As noted above, perhaps the most positive events since Obama signed the ACA in 2010 were the bills Joe Biden signed during the pandemic: the American Rescue Plan Act of 2021 (ARPA) and the Inflation Reduction Act of 2022. Those laws made the ACA marketplace more accessible to several million lower-middle-class individuals and families who earned too much to qualify for the Medicaid expansion. Unfortunately, those subsidies expired in January, and the Republican-controlled Congress complied with President Trump’s refusal to support their extension. As a result of the failure to renew the subsidies, coupled with the attack on Medicaid, which will “kick in” after the midterms, Krugman reports:
“…the second Trump administration has taken actions that the CBO projects will add 16 million people to the rolls of the uninsured by 2034.”
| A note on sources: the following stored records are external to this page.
-- pv_equiv track=rewrite | github.com/JimWolfie/Toby | Trice Tourney Utitility/pods.py | tournamentTables
-- ===== SOURCE A (Python) =====
-- from itertools import combinations,chain
--
-- def arrangeTables(players, tables, alreadyPaired):
--
--     result        = [[]] * tables # list of foursomes
--     tableNumber   = 0
--     threesomes    = [combinations(range(2,players+1),3)]
--     firstPlayer   = 1     # first player at table (needs 3 opponents)
--     placed        = set() # players sitting at tables so far (in result)
--     while True:
--         opponents = next(threesomes[tableNumber],None)
--         if not opponents:
--             tableNumber -= 1
--             threesomes.pop()
--             if tableNumber < 0: return None
--             placed.difference_update(result[tableNumber])
--             firstPlayer = result[tableNumber][0]
--             continue
--         foursome    = [firstPlayer] + list(opponents)
--         pairs       = combinations(foursome,2)
--         if not alreadyPaired.isdisjoint(pairs): continue
--         result[tableNumber] = foursome
--         placed.update(foursome)
--         tableNumber += 1
--         if tableNumber == tables: break
--         remainingPlayers = [ p for p in range(1,players+1) if p not in placed ]
--         firstPlayer = remainingPlayers[0]
--         remainingPlayers = [ p for p in remainingPlayers[1:] if (firstPlayer,p) not in alreadyPaired ]
--         threesomes.append(combinations(remainingPlayers,3))
--     return result
--
-- def tournamentTables(players):
--     tables  = players//4
--     rounds  = []    # list of foursome for each round (one foresome per table)
--     paired  = set()# player-player tuples (lowest payer number first)
--     while True: # len(rounds) < 5
--         roundTables = arrangeTables(players,tables,paired)
--         if not roundTables: break
--         rounds.append(roundTables)
--         for foursome in roundTables:
--             paired.update(combinations(foursome,2))
--     return rounds
-- ===== SOURCE B (Python) =====
-- from itertools import combinations
--
-- def arrangeTables(players, tables, alreadyPaired):
--     # recursive backtracking instead of an explicit iterator stack
--     if tables < 1:
--         return None
--
--     def place(tablesLeft, firstPlayer, candidates, placed):
--         # returns the list of foursomes for the remaining tables, or None
--         for opponents in candidates:
--             foursome = [firstPlayer] + list(opponents)
--             if alreadyPaired.isdisjoint(combinations(foursome, 2)):
--                 if tablesLeft == 1:
--                     return [foursome]
--                 newPlaced = placed | set(foursome)
--                 remaining = [p for p in range(1, players + 1) if p not in newPlaced]
--                 nxt = remaining[0]
--                 rest = [p for p in remaining[1:] if (nxt, p) not in alreadyPaired]
--                 tail = place(tablesLeft - 1, nxt, combinations(rest, 3), newPlaced)
--                 if tail is not None:
--                     return [foursome] + tail
--         return None
--
--     return place(tables, 1, combinations(range(2, players + 1), 3), set())
--
-- def tournamentTables(players):
--     tables = players // 4
--     rounds = []
--     paired = set()
--     while True:
--         roundTables = arrangeTables(players, tables, paired)
--         if not roundTables:
--             break
--         rounds.append(roundTables)
--         for foursome in roundTables:
--             paired.update(combinations(foursome, 2))
--     return rounds
-- ===== Notes on version B (the rewrite author's own statement) =====
-- stated objective: alternative
-- what changed: arrangeTables' explicit iterator-stack while-loop (push/pop of combinations iterators, in-place result/placed mutation with difference_update undo) is replaced by recursive backtracking: a helper place(tablesLeft, firstPlayer, candidates, placed) that explores the same candidates in the same order, builds the table list by consing on the way back, and backtracks by plain recursion with immutable per-call placed sets; tournamentTables is unchanged.
import Mathlib
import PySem

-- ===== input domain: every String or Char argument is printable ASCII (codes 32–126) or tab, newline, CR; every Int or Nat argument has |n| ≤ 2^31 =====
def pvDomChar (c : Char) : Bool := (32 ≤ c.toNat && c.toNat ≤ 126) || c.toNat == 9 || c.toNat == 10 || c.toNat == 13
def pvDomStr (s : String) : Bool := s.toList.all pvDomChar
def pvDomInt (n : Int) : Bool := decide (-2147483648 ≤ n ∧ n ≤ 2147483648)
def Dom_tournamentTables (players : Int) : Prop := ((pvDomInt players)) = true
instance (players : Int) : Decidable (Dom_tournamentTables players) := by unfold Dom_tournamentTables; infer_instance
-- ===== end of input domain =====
That is probably a very conservative estimate of the number who will lose their access to healthcare, and it causes us to ask why there has been so much hostility toward the concept of universal coverage. The answer will include some speculation, but looking at history, we discover that, beyond the conservative inclination to limit government’s role in all aspects of life, there are other recurrent themes. One is racism. Even this week, we saw the immediate reaction in southern states to the Supreme Court’s final evisceration of the Voting Rights Act of 1965, which I consider evidence of continued widespread implicit racial bias. Even the New Deal failed to initially extend Social Security to farm workers, ostensibly because the majority of farm workers were African Americans. Medicare was resisted in the early sixties by powerful Southern Democrats for racial reasons. Medicaid requires hospitals to be integrated, and many southern hospitals weren’t universally integrated long after “separate but equal” was declared unconstitutional. As a child, I noticed that when I went to the doctor, there was no evidence of Black patients in the office. I wondered where they saw the doctor. As a teenager, I noticed that African Americans had a separate entrance and waiting room at the back of the doctor’s office. There remains a mountain of evidence suggesting bias in our care system.
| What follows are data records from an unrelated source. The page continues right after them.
-- pv_equiv track=rewrite | github.com/pypi-data/pypi-mirror-331 | packages/peachpayments-partner/peachpayments_partner-0.1.14-py3-none-any.whl/peachpayments_partner/jwt_formatter.py | is_valid_jwt
-- ===== SOURCE A (Python) =====
-- def is_valid_jwt(token: str) -> bool:
--     """Checks if JWT token is valid.
--
--     Args:
--         token (str): JWT token.
--
--     Returns:
--         bool: True if JWT token is valid, False otherwise.
--     """
--     split_token = token.split(".")
--     if len(split_token) != 3:
--         return False
--     for segments in split_token:
--         if len(segments) < 1:
--             return False
--     return True
-- ===== SOURCE B (Python) =====
-- def is_valid_jwt(token: str) -> bool:
--     """Single left-to-right scan: count dots, reject empty segments on the fly."""
--     dots = 0
--     seg_len = 0
--     for ch in token:
--         if ch == ".":
--             if seg_len == 0:
--                 return False
--             dots += 1
--             seg_len = 0
--         else:
--             seg_len += 1
--     return dots == 2 and seg_len > 0
-- ===== Notes on version B (the rewrite author's own statement) =====
-- stated objective: alternative
-- what changed: Replaces split-into-a-list plus a per-segment loop by a single character scan that counts dots and tracks the current segment length, so no intermediate list is built.
import Mathlib
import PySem

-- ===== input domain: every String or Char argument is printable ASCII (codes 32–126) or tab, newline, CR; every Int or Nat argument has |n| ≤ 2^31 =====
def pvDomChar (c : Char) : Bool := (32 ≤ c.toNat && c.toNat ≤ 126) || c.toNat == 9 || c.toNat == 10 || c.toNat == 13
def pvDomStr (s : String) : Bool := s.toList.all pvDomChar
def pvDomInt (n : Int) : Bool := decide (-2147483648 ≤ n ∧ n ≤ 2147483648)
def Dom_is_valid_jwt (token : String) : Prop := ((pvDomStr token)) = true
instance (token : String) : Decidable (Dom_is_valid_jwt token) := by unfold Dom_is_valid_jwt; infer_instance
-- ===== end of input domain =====

-- B replaces split-plus-segment-loop by a single character scan (alternative, same cost).

-- ===== PORT A =====
-- the "for segments in split_token: if len(segments) < 1: return False" loop
def jwtCheckSegs : List (List Char) → Bool
  | [] => true
  | s :: rest => if s.length < 1 then false else jwtCheckSegs rest

def is_valid_jwt (token : String) : Bool :=
  let split_token := PySem.Chars.splitOn token.toList ['.']
  if split_token.length ≠ 3 then false
  else jwtCheckSegs split_token

-- ===== PORT B =====
-- the for-loop of Source B: state (dots, seg_len), early return False on an empty segment
def jwtScan : List Char → Nat → Nat → Bool
  | [], dots, segLen => dots == 2 && segLen > 0
  | c :: rest, dots, segLen =>
    if c = '.' then
      if segLen = 0 then false else jwtScan rest (dots + 1) 0
    else jwtScan rest dots (segLen + 1)

def is_valid_jwt_alt (token : String) : Bool :=
  jwtScan token.toList 0 0

-- ===== PRECONDITION & SPEC =====
def Spec_is_valid_jwt (token : String) (out : Bool) : Prop := out = is_valid_jwt_alt token
instance (token : String) (out : Bool) : Decidable (Spec_is_valid_jwt token out) := by unfold Spec_is_valid_jwt; infer_instance

-- ===== CLAIM (what is proved, stated in full; the proofs are below) =====
def Claim_equal_is_valid_jwt : Prop := ∀ (token : String), Dom_is_valid_jwt token → Spec_is_valid_jwt token (is_valid_jwt token)

-- ===== LEMMAS AND PROOFS =====

-- simple reference form of splitting on '.'
def dsplit : List Char → List (List Char)
  | [] => [[]]
  | c :: rest =>
    if c = '.' then [] :: dsplit rest
    else
      match dsplit rest with
      | s :: ss => (c :: s) :: ss
      | [] => [[c]]

theorem dsplit_ne_nil (cs : List Char) : dsplit cs ≠ [] := by
  cases cs with
  | nil => simp [dsplit]
  | cons c rest =>
    simp only [dsplit]
    split_ifs
    · simp
    · cases h : dsplit rest <;> simp


theorem splitOn_go_eq : ∀ (fuel : Nat) (l cur : List Char) (acc : List (List Char)),
    l.length < fuel →
    PySem.Chars.splitOn.go ['.'] fuel l cur acc
      = acc.reverse ++ (dsplit l).modifyHead (fun s => cur.reverse ++ s) := by
  intro fuel
  induction fuel with
  | zero => intro l cur acc h; omega
  | succ fuel ih =>
    intro l cur acc h
    cases l with
    | nil =>
      simp [PySem.Chars.splitOn.go, dsplit]
    | cons c rest =>
      by_cases hc : c = '.'
      · subst hc
        rw [show PySem.Chars.splitOn.go ['.'] (fuel + 1) ('.' :: rest) cur acc
              = PySem.Chars.splitOn.go ['.'] fuel rest [] (cur.reverse :: acc) from by
            simp [PySem.Chars.splitOn.go, List.isPrefixOf]]
        rw [ih rest [] (cur.reverse :: acc) (by simpa using Nat.lt_of_succ_lt_succ h)]
        simp only [dsplit, if_pos rfl]
        cases dsplit rest <;> simp
      · rw [show PySem.Chars.splitOn.go ['.'] (fuel + 1) (c :: rest) cur acc
              = PySem.Chars.splitOn.go ['.'] fuel rest (c :: cur) acc from by
            simp only [PySem.Chars.splitOn.go, List.isPrefixOf]
            rw [if_neg]
            simp [Ne.symm hc]]
        rw [ih rest (c :: cur) acc (by simpa using Nat.lt_of_succ_lt_succ h)]
        simp only [dsplit, if_neg hc]
        cases hrest : dsplit rest with
        | nil => exact absurd hrest (dsplit_ne_nil rest)
        | cons s ss => simp

theorem splitOn_eq_dsplit (cs : List Char) :
    PySem.Chars.splitOn cs ['.'] = dsplit cs := by
  unfold PySem.Chars.splitOn
  rw [splitOn_go_eq (cs.length + 1) cs [] [] (by omega)]
  cases h : dsplit cs with
  | nil => exact absurd h (dsplit_ne_nil cs)
  | cons s ss => simp

theorem jwtCheckSegs_eq_all (l : List (List Char)) :
    jwtCheckSegs l = l.all (fun s => !s.isEmpty) := by
  induction l with
  | nil => simp [jwtCheckSegs]
  | cons s rest ih =>
    simp only [jwtCheckSegs, List.all_cons, ih]
    cases s <;> simp

theorem jwtScan_spec : ∀ (cs : List Char) (dots segLen : Nat),
    jwtScan cs dots segLen
      = (decide (dots + (dsplit cs).length = 3)
          && decide (0 < segLen + ((dsplit cs).headI).length)
          && ((dsplit cs).tail.all (fun s => !s.isEmpty))) := by
  intro cs
  induction cs with
  | nil =>
    intro dots segLen
    simp only [jwtScan, dsplit]
    simp only [List.length_cons, List.length_nil, List.headI, List.tail, List.all_nil]
    rcases eq_or_ne dots 2 with h | h <;> simp [h] <;> omega
  | cons c rest ih =>
    intro dots segLen
    by_cases hc : c = '.'
    · subst hc
      simp only [jwtScan, dsplit]
      by_cases hs : segLen = 0
      · simp [hs]
      · rw [if_neg hs, ih (dots + 1) 0]
        cases hres : dsplit rest with
        | nil => exact absurd hres (dsplit_ne_nil rest)
        | cons s ss =>
          simp only [List.length_cons, List.headI, List.tail]
          have h1 : (dots + 1 + (s :: ss).length = 3) ↔ (dots + (1 + (s :: ss).length) = 3) := by
            simp; omega
          rcases eq_or_ne (dots + 1 + (s :: ss).length) 3 with h | h
          · simp only [List.length_cons] at h ⊢
            cases s <;> simp_all <;> try omega
          · simp only [List.length_cons] at h ⊢
            have h2 : ¬ (dots + (ss.length + 1 + 1) = 3) := by omega
            simp [show ¬ (dots + 1 + (ss.length + 1) = 3) from by omega, h2, hs]
    · rw [show jwtScan (c :: rest) dots segLen = jwtScan rest dots (segLen + 1) from by
          simp [jwtScan, hc]]
      rw [ih dots (segLen + 1)]
      simp only [dsplit, if_neg hc]
      cases hres : dsplit rest with
      | nil => exact absurd hres (dsplit_ne_nil rest)
      | cons s ss =>
        simp only [List.headI, List.tail, List.length_cons]
        have e1 : 0 < segLen + 1 + s.length := by omega
        have e2 : 0 < segLen + (s.length + 1) := by omega
        simp [e1, e2]
        try rfl

-- ===== VERDICT (by name: the statement is the Claim_ definition above) =====
theorem is_valid_jwt_spec : Claim_equal_is_valid_jwt := by
  intro token _
  unfold Spec_is_valid_jwt is_valid_jwt is_valid_jwt_alt
  rw [jwtScan_spec token.toList 0 0]
  simp only [splitOn_eq_dsplit, jwtCheckSegs_eq_all]
  cases hres : dsplit token.toList with
  | nil => exact absurd hres (dsplit_ne_nil token.toList)
  | cons s ss =>
    simp only [List.length_cons, List.headI, List.tail, List.all_cons]
    rcases eq_or_ne (ss.length + 1) 3 with h | h
    · rw [if_neg (by omega)]
      simp only [h, Nat.zero_add, decide_true, Bool.true_and]
      cases s <;> simp
    · rw [if_pos (by omega)]
      have h2 : ss.length ≠ 2 := by omega
      simp [h2]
I am skipping around. Late in his analysis, after describing many events of the last 80 years, Krugman succinctly sums up all of the explanations for why we haven’t found a way to give everyone a path to coverage. He writes:
The answer to those questions lies in the special history of U.S. health policy, which has been strongly shaped by two forms of American exceptionalism: The power of big money and racial antagonism.
I will continue to use many more words to say much the same thing. Prior to the ACA, the AMA had resisted legislative efforts to expand coverage, for concerns about the emergence of “socialized medicine” or restrictions on the profitability of private practice. For many of the same years, the AMA also resisted efforts to expand medical education, fearing that training more doctors would create unwanted competition for established physicians who were AMA members.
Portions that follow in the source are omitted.